Live album by Bon Jovi
- Released: May 22, 2001
- Recorded: April 24, 1985; November 10, 1995 – January 2001
- Venue: various
- Length: 77:48
- Label: Island
- Producer: Obie O'Brien; Jon Bon Jovi; Richie Sambora; Luke Ebbin; Desmond Child;

Bon Jovi chronology
| Crush (2000) | One Wild Night Live 1985–2001 (2001) | Bounce (2002) |

Singles from One Wild Night Live 1985–2001
- "One Wild Night (2001)" Released: April 30, 2001; "Wanted Dead or Alive (Live)" Released: July 2001;

= One Wild Night Live 1985–2001 =

One Wild Night Live 1985–2001 is the first live album by the American rock band Bon Jovi, released on May 22, 2001. The album includes live covers of Neil Young's "Rockin' in the Free World" and performance of the Boomtown Rats' "I Don't Like Mondays", with a guest appearance by their lead singer Bob Geldof. The album charted at number 20 on the US Billboard 200 chart.

Professional ratings
Review scores
| Source | Rating |
| AllMusic | link |
| Entertainment Weekly | B− link |
| Rolling Stone | (mixed) link |
| The Rolling Stone Album Guide | link |

==Versions of songs==
The duet of "I Don't Like Mondays" with Bob Geldof was performed at Wembley Stadium just two weeks short of the tenth anniversary of Live Aid, where Geldof performed the same song at the same stadium as part of the Boomtown Rats. He would later perform the same song almost exactly ten years later in London again at Live 8. This 1995 rendition of the song was previously released on a rare special edition 2-CD version of These Days. Several copies of the album misprint the year of the recording as 2000 however the actual year is 1995 when Bon Jovi performed at Wembley Stadium as part of the These Days tour. During the intro to the song, Jon Bon Bovi mistakenly welcomes Bob Geldof by saying to the crowd, "You should be proud to call him your own" despite Geldof being Irish, not English.

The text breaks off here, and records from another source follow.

-- pv_equiv track=rewrite | github.com/hillel-i-python-pro-i-2023-06-23/homework_dmytro_palamarchuk__N8 | app/services/astronauts_task.py | get_station_astronauts
-- ===== SOURCE A (Python) =====
-- def get_station_astronauts(astronauts_list: list) -> dict:
--     """
--     Sort astronauts by space stations
--
--     Parameters
--     ----------
--     astronauts_list: list
--         list astronauts
--
--     Returns
--     -------
--     spacestation_list : dict
--         The space stations list
--     """
--     spacestation_list = {}
--     for astronauts in astronauts_list:
--         craft = astronauts["craft"]
--         name = astronauts["name"]
--         if craft in spacestation_list:
--             spacestation_list[craft].append(name)
--         else:
--             spacestation_list[craft] = [name]
--
--     return spacestation_list
-- ===== SOURCE B (Python) =====
-- def get_station_astronauts(astronauts_list: list) -> dict:
--     """Group astronaut names by their space station (two-pass version)."""
--     crafts = list(dict.fromkeys(a["craft"] for a in astronauts_list))
--     return {
--         craft: [a["name"] for a in astronauts_list if a["craft"] == craft]
--         for craft in crafts
--     }
-- ===== Notes on version B (the rewrite author's own statement) =====
-- stated objective: alternative
-- what changed: Replaces the single-pass mutable-dict accumulation (membership test, then append-or-create) with a two-pass declarative form: dedup the craft keys in first-occurrence order, then build the dict with one filtering comprehension per craft.
-- outside the precondition, e.g. on get_station_astronauts([{'name': 'Bob'}]): A raises KeyError, B raises KeyError
import Mathlib
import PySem

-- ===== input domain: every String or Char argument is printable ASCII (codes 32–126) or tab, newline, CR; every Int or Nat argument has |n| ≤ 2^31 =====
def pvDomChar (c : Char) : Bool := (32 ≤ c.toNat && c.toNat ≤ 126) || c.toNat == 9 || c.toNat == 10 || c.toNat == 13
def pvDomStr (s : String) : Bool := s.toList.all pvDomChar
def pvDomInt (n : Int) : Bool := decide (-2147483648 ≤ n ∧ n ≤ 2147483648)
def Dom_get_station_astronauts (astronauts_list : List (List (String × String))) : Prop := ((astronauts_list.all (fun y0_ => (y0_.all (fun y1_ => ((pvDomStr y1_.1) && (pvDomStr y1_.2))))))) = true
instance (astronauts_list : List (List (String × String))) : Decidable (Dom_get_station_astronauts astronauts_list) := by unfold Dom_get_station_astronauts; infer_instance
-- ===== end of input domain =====

-- B replaces A's single-pass mutable-dict accumulation with a two-pass form (dedup crafts, then one filter per craft); alternative decomposition, same result.


-- ===== PORT A =====
-- each record is a Python dict; a["craft"] = first-match lookup, KeyError (none) excluded by Pre_
def pvLookup (a : List (String × String)) (k : String) : String :=
  ((PySem.Dict.mk a).get? k).getD ""

def get_station_astronauts (astronauts_list : List (List (String × String))) : List (String × List String) :=
  (astronauts_list.foldl (fun spacestation_list astronauts =>
      let craft := pvLookup astronauts "craft"
      let name := pvLookup astronauts "name"
      if spacestation_list.contains craft then
        spacestation_list.modify craft [] (fun v => v ++ [name])
      else
        spacestation_list.insert craft [name])
    PySem.Dict.empty).items

-- ===== PORT B =====
def get_station_astronauts_alt (astronauts_list : List (List (String × String))) : List (String × List String) :=
  let crafts := PySem.List.dedup (astronauts_list.map (fun a => pvLookup a "craft"))
  crafts.map (fun craft =>
    (craft, (astronauts_list.filter (fun a => pvLookup a "craft" == craft)).map
              (fun a => pvLookup a "name")))

-- ===== PRECONDITION & SPEC =====
-- Pre_ excludes exactly the records missing a "craft" or "name" key, where Python A raises KeyError
def Pre_get_station_astronauts (astronauts_list : List (List (String × String))) : Prop :=
  ∀ a ∈ astronauts_list, ((PySem.Dict.mk a).get? "craft").isSome ∧ ((PySem.Dict.mk a).get? "name").isSome
instance (astronauts_list : List (List (String × String))) : Decidable (Pre_get_station_astronauts astronauts_list) := by unfold Pre_get_station_astronauts; infer_instance
def pvWitness_get_station_astronauts : (List (List (String × String))) :=
  [[("craft", "ISS"), ("name", "Bob")], [("craft", "Tiangong"), ("name", "Li")], [("craft", "ISS"), ("name", "Ann")]]

def Spec_get_station_astronauts (astronauts_list : List (List (String × String))) (out : List (String × List String)) : Prop := out = get_station_astronauts_alt astronauts_list
instance (astronauts_list : List (List (String × String))) (out : List (String × List String)) : Decidable (Spec_get_station_astronauts astronauts_list out) := by unfold Spec_get_station_astronauts; infer_instance

-- ===== CLAIM (what is proved, stated in full; the proofs are below) =====
def Claim_equal_get_station_astronauts : Prop := ∀ (astronauts_list : List (List (String × String))), Dom_get_station_astronauts astronauts_list → Pre_get_station_astronauts astronauts_list → Spec_get_station_astronauts astronauts_list (get_station_astronauts astronauts_list)

-- ===== LEMMAS AND PROOFS =====

-- A's branch collapses: both arms are exactly 'modify craft [] (· ++ [name])'
theorem step_eq_modify (d : PySem.Dict String (List String)) (c n : String) :
    (if d.contains c then d.modify c [] (fun v => v ++ [n]) else d.insert c [n])
      = d.modify c [] (fun v => v ++ [n]) := by
  by_cases h : d.contains c = true
  · simp [h]
  · have h' : d.contains c = false := by simpa using h
    simp [h', PySem.Dict.modify, PySem.Dict.getD_of_not_contains d ([] : List String) h']

-- with Nodup keys, items is keys paired with their getD values
theorem items_eq_map_keys (d : PySem.Dict String (List String)) (h : d.keys.Nodup) :
    d.items = d.keys.map (fun k => (k, d.getD k [])) := by
  simp only [PySem.Dict.keys, List.map_map]
  conv_lhs => rw [← List.map_id d.items]
  apply List.map_congr_left
  intro p hp
  have := PySem.Dict.getD_of_mem_items (d := d) (d0 := []) (k := p.1) (v := p.2) (by simpa using hp) h
  simp [this]

theorem get_station_astronauts_spec' (l : List (List (String × String))) :
    get_station_astronauts l = get_station_astronauts_alt l := by
  unfold get_station_astronauts get_station_astronauts_alt
  have hstep : (l.foldl (fun d a =>
      let craft := pvLookup a "craft"
      let name := pvLookup a "name"
      if d.contains craft then d.modify craft [] (fun v => v ++ [name])
      else d.insert craft [name]) PySem.Dict.empty)
      = (l.map (fun a => (pvLookup a "craft", pvLookup a "name"))).foldl
          (fun d p => d.modify p.1 [] (fun v => v ++ [p.2])) PySem.Dict.empty := by
    rw [List.foldl_map]
    apply PySem.List.foldl_congr_mem
    intro d a _
    exact step_eq_modify d _ _
  rw [hstep]
  set ps := l.map (fun a => (pvLookup a "craft", pvLookup a "name")) with hps
  set D := ps.foldl (fun d p => d.modify p.1 [] (fun v => v ++ [p.2])) PySem.Dict.empty with hD
  have hkeys : D.keys = PySem.Set.update ((PySem.Dict.empty : PySem.Dict String (List String)).keys) (ps.map (·.1)) := by
    rw [hD]
    exact PySem.Dict.keys_foldl_modify_key ps (·.1) [] (fun _ p v => v ++ [p.2]) PySem.Dict.empty
  have hkeys' : D.keys = PySem.List.dedup (l.map (fun a => pvLookup a "craft")) := by
    rw [hkeys, hps]
    simp [PySem.Dict.keys_empty, List.map_map, Function.comp_def, PySem.List.dedup_eq_ofList,
      PySem.Set.update, PySem.Set.ofList_eq_foldl]
  have hnodup : D.keys.Nodup := by
    rw [hkeys']; exact PySem.List.nodup_dedup _
  rw [items_eq_map_keys D hnodup, hkeys']
  show _ = (PySem.List.dedup (l.map (fun a => pvLookup a "craft"))).map
    (fun craft => (craft, (l.filter (fun a => pvLookup a "craft" == craft)).map (fun a => pvLookup a "name")))
  apply List.map_congr_left
  intro c _
  have hget : D.getD c [] = PySem.Dict.empty.getD c [] ++ (ps.filter (fun p => p.1 == c)).map (·.2) :=
    PySem.Dict.getD_foldl_modify_append ps PySem.Dict.empty c
  simp only [hget, PySem.Dict.getD_empty, List.nil_append, hps, List.filter_map, List.map_map]
  simp [Function.comp_def]

-- ===== VERDICT (by name: the statement is the Claim_ definition above) =====
theorem get_station_astronauts_spec : Claim_equal_get_station_astronauts := by
  intro l _ _
  exact get_station_astronauts_spec' l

"One Wild Night 2001" is a new remix version rather than a live version. The difference between this version and the original Crush version is the length; the intro and other sections were cut out. This was released as a single for this album and featured a music video. The new version also features on the compilation album Tokyo Road: Best of Bon Jovi.

The live version of "Wanted Dead or Alive" was also released as a single and had a promotional video produced for it, this depicted live performances of the song and some backstage footage.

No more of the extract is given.